Calculating non-interacting quantities...

Calculating first level of approximation...

   Calculating Usp...

   Calculating Uch...

   Calculating chisp_wk and chich_wk...

   Calculating double occupancy...

Summary first level approximation:
    Usp = 1.5896434157730261, Uch = 2.388267598779043
    Double Occupation <n_up*n_down> = 0.11199309130057132

 DONE!

FIXME need custom function to make chi DLR (target_shape!)

def make_chi_dlr(chi_wk):
    temp = Gf(mesh=chi_wk.mesh, target_shape=(1,1))
    temp.data[:,:,0,0] = chi_wk.data[:,:,0,0,0,0]
    return make_gf_dlr(temp)

We now plot the non-interacting, and the TPSC-charge- and spin-susceptibilities along high-symmetry paths in the 1. BZ. This allows us to easily compare them:

chi0_stat_k = make_chi_dlr(S.chi0_wk)(iw0, all)
chi0_stat_k = np.array([chi0_stat_k(k)[0,0].real for k in k_vecs_rel])

chich_stat_k = make_chi_dlr(S.chich_wk)(iw0, all)
chich_stat_k = np.array([chich_stat_k(k)[0,0].real for k in k_vecs_rel])

chisp_stat_k = make_chi_dlr(S.chisp_wk)(iw0, all)
chisp_stat_k = np.array([chisp_stat_k(k)[0,0].real for k in k_vecs_rel])
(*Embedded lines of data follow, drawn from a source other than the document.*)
-- pv_equiv track=rewrite | github.com/MaurizioMartin/codewars | Katas/41-num_strings.py | numericals
-- ===== SOURCE A (Python) =====
-- def numericals(s):
--     string = ""
--     dictio = {}
--     for e in s:
--         if e in dictio:
--             dictio[e] = dictio[e]+1
--             string += str(dictio[e])
--         else:
--             dictio[e] = 1
--             string += str(dictio[e])
--     return string
-- ===== SOURCE B (Python) =====
-- def numericals(s):
--     return "".join(str(s.count(c, 0, i + 1)) for i, c in enumerate(s))
-- ===== Notes on version B (the rewrite author's own statement) =====
-- stated objective: simpler
-- what changed: Replaced the single pass that maintains a running-count dict with a stateless nested scan: for each index i, B recounts how often s[i] occurs in the prefix s[:i+1] and joins the counts.
import Mathlib
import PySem

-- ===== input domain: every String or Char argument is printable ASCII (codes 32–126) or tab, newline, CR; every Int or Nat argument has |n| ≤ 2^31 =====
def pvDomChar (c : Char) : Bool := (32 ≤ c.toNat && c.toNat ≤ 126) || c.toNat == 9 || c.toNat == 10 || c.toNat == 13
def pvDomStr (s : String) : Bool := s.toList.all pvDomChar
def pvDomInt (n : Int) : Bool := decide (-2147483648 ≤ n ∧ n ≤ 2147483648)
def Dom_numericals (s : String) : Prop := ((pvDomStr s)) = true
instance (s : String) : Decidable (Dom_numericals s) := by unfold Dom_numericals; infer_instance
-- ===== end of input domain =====

-- B replaces A's single pass with a running-count dict by a stateless nested scan that
-- recounts each character over the prefix s[:i+1] (objective: simpler — no maintained state).

-- ===== PORT A =====
-- the for-loop of A: state is the output string and the dict 'dictio'
def numericalsLoop : List Char → String → PySem.Dict Char Int → String
  | [], acc, _ => acc
  | e :: rest, acc, d =>
    if d.contains e then
      -- dictio[e] = dictio[e]+1; string += str(dictio[e])   (key present, so getD _ 0 = dictio[e])
      numericalsLoop rest (acc ++ PySem.Int.toStr (d.getD e 0 + 1)) (d.insert e (d.getD e 0 + 1))
    else
      -- dictio[e] = 1; string += str(dictio[e])
      numericalsLoop rest (acc ++ PySem.Int.toStr 1) (d.insert e 1)

def numericals (s : String) : String :=
  numericalsLoop s.toList "" PySem.Dict.empty

-- ===== PORT B =====
-- "".join(str(s.count(c, 0, i + 1)) for i, c in enumerate(s)); PySem has no bounded str.count,
-- so the bounded count s.count(c, 0, i+1) is ported by hand as counting c in the slice s[0:i+1]
-- (exact: same characters examined, c a single char)
def numericals_alt (s : String) : String :=
  PySem.Str.join "" ((PySem.List.enumerate s.toList).map
    (fun ic => PySem.Int.toStr ((PySem.List.slice s.toList none (some (ic.1 + 1))).count ic.2 : Nat)))

-- ===== PRECONDITION & SPEC =====
def Spec_numericals (s : String) (out : String) : Prop := out = numericals_alt s
instance (s : String) (out : String) : Decidable (Spec_numericals s out) := by unfold Spec_numericals; infer_instance

-- ===== CLAIM (what is proved, stated in full; the proofs are below) =====
def Claim_equal_numericals : Prop := ∀ (s : String), Dom_numericals s → Spec_numericals s (numericals s)

-- ===== LEMMAS AND PROOFS =====

-- common reference form: for each char of `rest`, the digits of (occurrences so far in pre) + 1
def pvRef (pre rest : List Char) : List Char :=
  match rest with
  | [] => []
  | c :: r => PySem.Int.toChars ((pre.count c : Int) + 1) ++ pvRef (pre ++ [c]) r

-- joining with "" is concatenation
theorem pvJoin_nil_flatten (l : List (List Char)) :
    PySem.Chars.join [] l = l.flatten := by
  induction l with
  | nil => simp [PySem.Chars.join_nil]
  | cons p rest ih =>
    cases rest with
    | nil => simp [PySem.Chars.join_singleton]
    | cons q r =>
      rw [PySem.Chars.join_cons_cons]
      simp_all

theorem pvTake_append (pre : List Char) (c : Char) (r : List Char) :
    (pre ++ c :: r).take (pre.length + 1) = pre ++ [c] := by
  rw [List.take_append]
  simp

-- A-side: the loop run on `rest` with dict = running counter of `pre` appends pvRef pre rest
theorem pvA_loop (rest : List Char) : ∀ (pre : List Char) (acc : String),
    (numericalsLoop rest acc
        (pre.foldl (fun d x => d.insert x (d.getD x 0 + 1)) PySem.Dict.empty)).toList
      = acc.toList ++ pvRef pre rest := by
  induction rest with
  | nil => intro pre acc; simp [numericalsLoop, pvRef]
  | cons c r ih =>
    intro pre acc
    have hctr : pre.foldl (fun d x => d.insert x (d.getD x 0 + 1)) PySem.Dict.empty
        = PySem.Dict.counter pre := PySem.Dict.foldl_insert_getD_add_one_eq_counter pre
    have hnext : (pre ++ [c]).foldl (fun d x => d.insert x (d.getD x 0 + 1)) PySem.Dict.empty
        = (PySem.Dict.counter pre).insert c ((PySem.Dict.counter pre).getD c 0 + 1) := by
      rw [List.foldl_append, hctr]; simp
    rw [hctr]
    by_cases hc : c ∈ pre
    · rw [numericalsLoop]
      rw [if_pos (by simp [PySem.Dict.contains_counter, hc])]
      rw [← hnext, ih (pre ++ [c])]
      simp [pvRef, PySem.Dict.getD_counter, PySem.Int.toList_toStr]
    · rw [numericalsLoop]
      rw [if_neg (by simp [PySem.Dict.contains_counter, hc])]
      have h0 : (1 : Int) = (PySem.Dict.counter pre).getD c 0 + 1 := by
        rw [PySem.Dict.getD_counter]
        simp [List.count_eq_zero_of_not_mem hc]
      rw [h0, ← hnext, ih (pre ++ [c])]
      simp [pvRef, PySem.Dict.getD_counter, PySem.Int.toList_toStr,
        List.count_eq_zero_of_not_mem hc]

-- B-side: the enumerated tail of the comprehension flattens to pvRef pre rest
theorem pvB_side (rest : List Char) : ∀ (pre : List Char),
    ((PySem.List.enumerate rest (pre.length : Int)).map
      (fun ic => PySem.Int.toChars
        ((PySem.List.slice (pre ++ rest) none (some (ic.1 + 1))).count ic.2 : Nat))).flatten
    = pvRef pre rest := by
  induction rest with
  | nil => intro pre; simp [PySem.List.enumerate_nil, pvRef]
  | cons c r ih =>
    intro pre
    rw [PySem.List.enumerate_cons, List.map_cons, List.flatten_cons, pvRef]
    have h1 : ((pre.length : Int) + 1) = ((pre.length + 1 : Nat) : Int) := by push_cast; ring
    have hsl : PySem.List.slice (pre ++ c :: r) none (some ((pre.length : Int) + 1))
        = pre ++ [c] := by
      rw [h1, PySem.List.slice_to_natCast, pvTake_append]
    have harg : ∀ ic : Int × Char, ic ∈ PySem.List.enumerate r ((pre.length : Int) + 1) →
        PySem.Int.toChars ((PySem.List.slice (pre ++ c :: r) none (some (ic.1 + 1))).count ic.2 : Nat)
        = PySem.Int.toChars ((PySem.List.slice ((pre ++ [c]) ++ r) none (some (ic.1 + 1))).count ic.2 : Nat) := by
      intro ic _; simp
    dsimp only
    rw [hsl, List.map_congr_left harg]
    have hlen : ((pre.length : Int) + 1) = (((pre ++ [c]).length : Nat) : Int) := by
      simp
    rw [hlen, ih (pre ++ [c])]
    have hcount : ((pre ++ [c]).count c : Int) = (pre.count c : Int) + 1 := by
      rw [List.count_append]; simp
    rw [hcount]

theorem pvAlt_toList (s : String) :
    (numericals_alt s).toList = pvRef [] s.toList := by
  unfold numericals_alt
  rw [PySem.Str.toList_join]
  have : ∀ l : List (Int × Char),
      List.map String.toList (l.map (fun ic => PySem.Int.toStr
        ((PySem.List.slice s.toList none (some (ic.1 + 1))).count ic.2 : Nat)))
      = l.map (fun ic => PySem.Int.toChars
        ((PySem.List.slice s.toList none (some (ic.1 + 1))).count ic.2 : Nat)) := by
    intro l; rw [List.map_map]; apply List.map_congr_left; intro ic _
    simp [PySem.Int.toList_toStr]
  rw [this]
  have hemp : ("" : String).toList = [] := rfl
  rw [hemp, pvJoin_nil_flatten]
  have := pvB_side s.toList []
  simpa using this

-- ===== VERDICT (by name: the statement is the Claim_ definition above) =====
theorem numericals_spec : Claim_equal_numericals := by
  intro s _
  unfold Spec_numericals
  rw [← String.toList_inj]
  have hA : (numericals s).toList = pvRef [] s.toList := by
    have := pvA_loop s.toList [] ""
    simpa [numericals] using this
  rw [hA, pvAlt_toList]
fig, axes = plt.subplots(nrows=1, ncols=2, figsize=(10, 10))

axes[0].plot(k_plot, chi0_stat_k, label='$\\chi_0$')
axes[0].plot(k_plot, chich_stat_k, label='$\\chi_{ch}$')
axes[0].plot(k_plot, chisp_stat_k, label='$\\chi_{sp}$')
axes[0].set_title('Absolute comparison')
axes[0].legend(bbox_to_anchor=(1,1))
axes[0].set_xticks(k_ticks, [r'$\Gamma$',r'$M$',r'$K$',r'$\Gamma$'])
axes[0].set_xlabel('$\\mathbf{k}$')
axes[0].grid(True)
axes[0].set_box_aspect(1)

axes[1].plot(k_plot, chi0_stat_k - chi0_stat_k[0], label='$\\chi_0$')
axes[1].plot(k_plot, chich_stat_k - chich_stat_k[0], label='$\\chi_{ch}$')
axes[1].plot(k_plot, chisp_stat_k - chisp_stat_k[0], label='$\\chi_{sp}$')
axes[1].set_title('Relative comparison')
axes[1].legend(bbox_to_anchor=(1,1))
axes[1].set_xticks(k_ticks, [r'$\Gamma$',r'$M$',r'$K$',r'$\Gamma$'])
axes[1].set_xlabel('$\\mathbf{k}$')
axes[1].grid(True)
axes[1].set_box_aspect(1)

plt.tight_layout()

In the left image, we have plotted the absolute values of the susceptibilities; this shows that, when compared to the bare bubble, the spin fluctuations are increased in the interacting system, whereas charge fluctuations are reduced. At the same time, the pronounced peak at the M-point due to Fermi-surface nesting is still visible in all three susceptibilities.